Jennifer J.: Hi, and welcome to Adoption Focus. My name is Jennifer Jaworski, and I am a social worker with Adoption Associates of Michigan. This is Adoption Associates’ premier talk radio blog show. Adoption Associates was founded in 1990, and we specialize in both domestic and international adoption. We provide pregnancy and adoption services throughout all of Michigan with offices located in Jenison, Lansing, Farmington Hills, and Saginaw. Anywhere in Michigan you can find a connection to Adoption Associates. Adoption Associates brings knowledge, support, and understanding in adoption. Adoption is not only our specialty, but it is our passion. One of Adoption Associates’ commitment is this radio show, to help educate and support adoptive families, birth families, and the adoption community, so we are very glad that you’re listening in today. If you’d like to call in during the show with questions or comments, we would welcome that at 347-850-1100. Again, we’d love to hear from you. You could dial 347-850-1100.

I am very excited today to be speaking with Paula Springer. Paula is the director of the Eastern Michigan offices of Adoption Associates, and Paula has been with Adoption Associates now for over 22 years, so we’re super excited to talk with her. Paula, are you with us?

Paula Springer: I am, Jennifer, and thank you so much for having me today.

Jennifer J.: Good morning. Thank you for being with us. In addition to your supervisory work with Adoption Associates, you also work directly with birth parents, and today we’re going to be talking about what birth parents are looking for when selecting adoptive parents for their baby, but before we talk about that, I was hoping you could share with our listeners what this experience is like for a birth mother.

Paula Springer: Sure. Birth mothers who contact the agency have typically found out that they are experiencing an unplanned pregnancy and looking for answers, looking for help making a plan for their baby and trying to figure out what is the best future for their baby. Some may be facing criticism in their lives for the pregnancy, some rejection from family or friends or the birth father, and they are looking to the agency to help her learn about adoption and make up a good plan for the baby, and in looking at adoption, hoping to find a family who will be open and accepting to the placement of that particular baby.

Jennifer J.: Okay, so what is it that she’s looking for, the birth mother?

Paula Springer: Well, birth mothers come from all walks of life, all different situations. You really can’t typify a birth mother. Age, race, background, mental health history, substance abuse, her own personal health issues, birth father situations, education level, and so she is looking to find a family who will be perfect for her baby. She wants to know that this family will love her baby unconditionally, and build with a connection with her and honor her in her place as birth mother to this baby, so she needs our help finding that perfect family for the baby which reassures her that the baby has got a great home and future.
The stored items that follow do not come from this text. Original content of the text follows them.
-- pv_equiv track=rewrite | github.com/PatrickSN/Ciencia_Computacao | INF/INF110/Portifolio/Lib/geradorSenha.py | cripto_compl
-- ===== SOURCE A (Python) =====
-- alfabeto = ['a', 'b', 'c', 'd', 'e', 'f', 'g', 'h', 'i', 'j', 'k', 'l',
--             'm', 'n', 'o', 'p', 'q', 'r', 's', 't', 'u', 'v', 'w', 'y', 'z']
--
-- numeros = ['1', '2', '3', '4', '5', '6', '7', '8', '9', '0']
--
-- simbolos = ['!', '@', '#', '$', '%', '&', '*', '_', '+', '-', ' ']
--
-- def cripto_compl(chave, lista_cripto):
--     if chave == "A":
--         for i in range(0, len(alfabeto)):
--             if len(lista_cripto) > 24:
--                 break
--             if alfabeto[i] not in lista_cripto:
--                 lista_cripto += alfabeto[i]
--
--     elif chave == "N":
--         for i in range(0, len(numeros)):
--             if len(lista_cripto) > 24:
--                 break
--             if numeros[i] not in lista_cripto:
--                 lista_cripto += numeros[i]
--         for i in range(0, len(simbolos)):
--             if len(lista_cripto) > 24:
--                 break
--             if simbolos[i] not in lista_cripto:
--                 lista_cripto += simbolos[i]
--         for i in range(0, len(alfabeto)):
--             if len(lista_cripto) > 24:
--                 break
--             if alfabeto[i] not in lista_cripto:
--                 lista_cripto += alfabeto[i]
--
--     elif chave == 'S':
--         for i in range(0, len(simbolos)):
--             if len(lista_cripto) > 24:
--                 break
--             if simbolos[i] not in lista_cripto:
--                 lista_cripto += simbolos[i]
--         for i in range(0, len(numeros)):
--             if len(lista_cripto) > 24:
--                 break
--             if numeros[i] not in lista_cripto:
--                 lista_cripto += numeros[i]
--         for i in range(0, len(alfabeto)):
--             if len(lista_cripto) > 24:
--                 break
--             if alfabeto[i] not in lista_cripto:
--                 lista_cripto += alfabeto[i]
--
--     return lista_cripto
-- ===== SOURCE B (Python) =====
-- alfabeto = ['a', 'b', 'c', 'd', 'e', 'f', 'g', 'h', 'i', 'j', 'k', 'l',
--             'm', 'n', 'o', 'p', 'q', 'r', 's', 't', 'u', 'v', 'w', 'y', 'z']
--
-- numeros = ['1', '2', '3', '4', '5', '6', '7', '8', '9', '0']
--
-- simbolos = ['!', '@', '#', '$', '%', '&', '*', '_', '+', '-', ' ']
--
-- POOL = {"A": alfabeto, "N": numeros + simbolos + alfabeto, "S": simbolos + numeros + alfabeto}
--
-- def _fill(pool, seen, out, slots):
--     """Recursively consume the pool while slots remain, keeping a hash set of
--     characters already used so no rescans of the growing string are needed."""
--     if slots <= 0 or not pool:
--         return out
--     c = pool[0]
--     if c in seen:
--         return _fill(pool[1:], seen, out, slots)
--     return _fill(pool[1:], seen | {c}, out + c, slots - 1)
--
-- def cripto_compl(chave, lista_cripto):
--     return _fill(POOL.get(chave, []), set(lista_cripto), lista_cripto, 25 - len(lista_cripto))
-- ===== Notes on version B (the rewrite author's own statement) =====
-- stated objective: simpler
-- what changed: Replaces the three mutating guarded loops that rescan the growing string and re-check its length with a dict-dispatched recursive pool consumer that carries a set of already-used characters and a remaining-slot countdown.
import Mathlib
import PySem

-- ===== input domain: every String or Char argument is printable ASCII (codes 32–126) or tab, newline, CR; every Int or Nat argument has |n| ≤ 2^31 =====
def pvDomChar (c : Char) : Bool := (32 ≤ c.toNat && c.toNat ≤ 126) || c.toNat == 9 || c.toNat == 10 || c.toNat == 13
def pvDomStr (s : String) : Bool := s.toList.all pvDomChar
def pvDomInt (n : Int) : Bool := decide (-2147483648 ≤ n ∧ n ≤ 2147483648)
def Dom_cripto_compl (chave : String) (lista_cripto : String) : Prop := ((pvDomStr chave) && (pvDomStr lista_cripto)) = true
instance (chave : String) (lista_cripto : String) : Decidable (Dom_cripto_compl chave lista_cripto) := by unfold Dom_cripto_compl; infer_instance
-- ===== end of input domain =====

-- B replaces A's three mutating guarded loops (which rescan the growing string and
-- re-test its length) by one recursive pool consumer carrying a hash set of used
-- characters and a remaining-slot countdown; objective: simpler.

-- module constants (shared by both sources)
def alfabetoL : List Char := ['a', 'b', 'c', 'd', 'e', 'f', 'g', 'h', 'i', 'j', 'k', 'l',
  'm', 'n', 'o', 'p', 'q', 'r', 's', 't', 'u', 'v', 'w', 'y', 'z']
def numerosL : List Char := ['1', '2', '3', '4', '5', '6', '7', '8', '9', '0']
def simbolosL : List Char := ['!', '@', '#', '$', '%', '&', '*', '_', '+', '-', ' ']

-- ===== PORT A =====
-- one guarded loop of A: for c in pool: break if len > 24; append c if not already in.
-- `c in lista_cripto` with c a single character is exactly char membership in the string.
def cripto_loopA (pool : List Char) (acc : List Char) : List Char :=
  match pool with
  | [] => acc
  | c :: rest =>
    if acc.length > 24 then acc
    else if c ∈ acc then cripto_loopA rest acc
    else cripto_loopA rest (acc ++ [c])

def cripto_compl (chave : String) (lista_cripto : String) : String :=
  let l := lista_cripto.toList
  String.ofList
    (if chave = "A" then cripto_loopA alfabetoL l
     else if chave = "N" then cripto_loopA alfabetoL (cripto_loopA simbolosL (cripto_loopA numerosL l))
     else if chave = "S" then cripto_loopA alfabetoL (cripto_loopA numerosL (cripto_loopA simbolosL l))
     else l)

-- ===== PORT B =====
-- POOL = {"A": alfabeto, "N": numeros+simbolos+alfabeto, "S": simbolos+numeros+alfabeto}
def poolDictB : PySem.Dict String (List Char) :=
  PySem.Dict.ofList [("A", alfabetoL), ("N", numerosL ++ simbolosL ++ alfabetoL), ("S", simbolosL ++ numerosL ++ alfabetoL)]

-- _fill: recursion over the pool with a set of used chars and a slot countdown
def fillB (pool : List Char) (seen : PySem.Set Char) (out : List Char) (slots : Int) : List Char :=
  if slots ≤ 0 then out
  else match pool with
  | [] => out
  | c :: rest =>
    if c ∈ seen then fillB rest seen out slots
    else fillB rest (PySem.Set.add seen c) (out ++ [c]) (slots - 1)

def cripto_compl_alt (chave : String) (lista_cripto : String) : String :=
  let l := lista_cripto.toList
  String.ofList (fillB (PySem.Dict.getD poolDictB chave []) (PySem.Set.ofList l) l (25 - (l.length : Int)))

-- ===== PRECONDITION & SPEC =====
def Spec_cripto_compl (chave : String) (lista_cripto : String) (out : String) : Prop := out = cripto_compl_alt chave lista_cripto
instance (chave : String) (lista_cripto : String) (out : String) : Decidable (Spec_cripto_compl chave lista_cripto out) := by unfold Spec_cripto_compl; infer_instance

-- ===== CLAIM (what is proved, stated in full; the proofs are below) =====
def Claim_equal_cripto_compl : Prop := ∀ (chave : String) (lista_cripto : String), Dom_cripto_compl chave lista_cripto → Spec_cripto_compl chave lista_cripto (cripto_compl chave lista_cripto)

-- ===== LEMMAS AND PROOFS =====

theorem cripto_loopA_append (p1 p2 : List Char) (acc : List Char) :
    cripto_loopA p2 (cripto_loopA p1 acc) = cripto_loopA (p1 ++ p2) acc := by
  induction p1 generalizing acc with
  | nil => rfl
  | cons c rest ih =>
    by_cases h : acc.length > 24
    · have : ∀ p a, a.length > 24 → cripto_loopA p a = a := by
        intro p a ha; cases p with
        | nil => rfl
        | cons x xs => simp [cripto_loopA, ha]
      simp [cripto_loopA, h, this]
    · by_cases hc : c ∈ acc
      · simp [cripto_loopA, h, hc, ih]
      · simp [cripto_loopA, h, hc, ih]

-- fillB with the invariant (seen = chars of acc, slots = 25 - |acc|) computes A's loop
theorem fillB_eq_loopA (pool : List Char) (seen : PySem.Set Char) (acc : List Char)
    (slots : Int) (hseen : ∀ x, x ∈ seen ↔ x ∈ acc) (hslots : slots = 25 - (acc.length : Int)) :
    fillB pool seen acc slots = cripto_loopA pool acc := by
  induction pool generalizing seen acc slots with
  | nil =>
    cases h : decide (slots ≤ 0) <;> simp [fillB, cripto_loopA]
  | cons c rest ih =>
    by_cases h : acc.length > 24
    · have hs : slots ≤ 0 := by omega
      simp [fillB, cripto_loopA, h, hs]
    · have hs : ¬ slots ≤ 0 := by omega
      by_cases hc : c ∈ acc
      · have hcs : c ∈ seen := (hseen c).mpr hc
        simp only [fillB, if_neg hs, if_pos hcs, cripto_loopA, if_neg h, if_pos hc]
        exact ih seen acc slots hseen hslots
      · have hcs : c ∉ seen := fun hm => hc ((hseen c).mp hm)
        simp only [fillB, if_neg hs, if_neg hcs, cripto_loopA, if_neg h, if_neg hc]
        refine ih _ _ _ ?_ ?_
        · intro x
          rw [PySem.Set.mem_add]
          simp [hseen x, or_comm]
        · simp; omega

-- ===== VERDICT (by name: the statement is the Claim_ definition above) =====
theorem cripto_compl_spec : Claim_equal_cripto_compl := by
  intro chave lista _
  unfold Spec_cripto_compl cripto_compl cripto_compl_alt
  have hfill : ∀ pool : List Char,
      fillB pool (PySem.Set.ofList lista.toList) lista.toList (25 - (lista.toList.length : Int))
        = cripto_loopA pool lista.toList := by
    intro pool
    exact fillB_eq_loopA pool _ _ _ (fun x => by simp [PySem.Set.mem_ofList]) rfl
  by_cases hA : chave = "A"
  · subst hA
    have hget : PySem.Dict.getD poolDictB "A" [] = alfabetoL := by decide
    simp only [hget, hfill, if_pos]
  · by_cases hN : chave = "N"
    · subst hN
      have hget : PySem.Dict.getD poolDictB "N" [] = numerosL ++ simbolosL ++ alfabetoL := by decide
      have hne : ("N" : String) ≠ "A" := by decide
      simp only [hget, hfill, cripto_loopA_append, if_neg hne, if_pos]
    · by_cases hS : chave = "S"
      · subst hS
        have hget : PySem.Dict.getD poolDictB "S" [] = simbolosL ++ numerosL ++ alfabetoL := by decide
        have hne1 : ("S" : String) ≠ "A" := by decide
        have hne2 : ("S" : String) ≠ "N" := by decide
        simp only [hget, hfill, cripto_loopA_append, if_neg hne1, if_neg hne2, if_pos]
      · have hnone : poolDictB.get? chave = none := by
          rw [PySem.Dict.get?_eq_none_iff_not_mem_keys]
          rw [(by decide : poolDictB.keys = ["A", "N", "S"])]
          simp [hA, hN, hS]
        simp only [PySem.Dict.getD, hnone, Option.getD_none, if_neg hA, if_neg hN, if_neg hS]
        cases h : decide ((25 : Int) - (lista.toList.length : Int) ≤ 0) <;> simp [fillB]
Jennifer J.: So it sounds like you’re talking also from adoptive family perspective about their ability to accept that the birth mother may be coming from a place of difficulty and stress, and maybe not what everyone views all the time as ideal circumstances.

Paula Springer: Sure. I mean, we do have some situations where they are just typical birth moms who make a wonderful plan and attend to all the needs of the babies, but there are birth mothers who are in situations where maybe she didn’t even know she was pregnant and may have experienced substance abuse, personal stress, may have mental health issues in her background. She also may have those issues ongoing in her own life due to either not knowing she was pregnant or being in difficult circumstances to begin with that surround the circumstances of her pregnancy. We’re talking about an unplanned pregnancy, so whatever those circumstances might be in her life, she was not intending on getting pregnant and bringing a new life into this world.

So families need to understand that, that she is trying to provide a great future for her baby. So we want to look at that future and her desire to provide the best for her baby, but there may be situations where we’re coming from difficult things in her life, difficult experiences, maybe a lack of prenatal care, maybe substance abuse history, things like that, that are a part of that history, but yeah, she still is moving forward with making a good plan for her baby’s future by choosing adoption.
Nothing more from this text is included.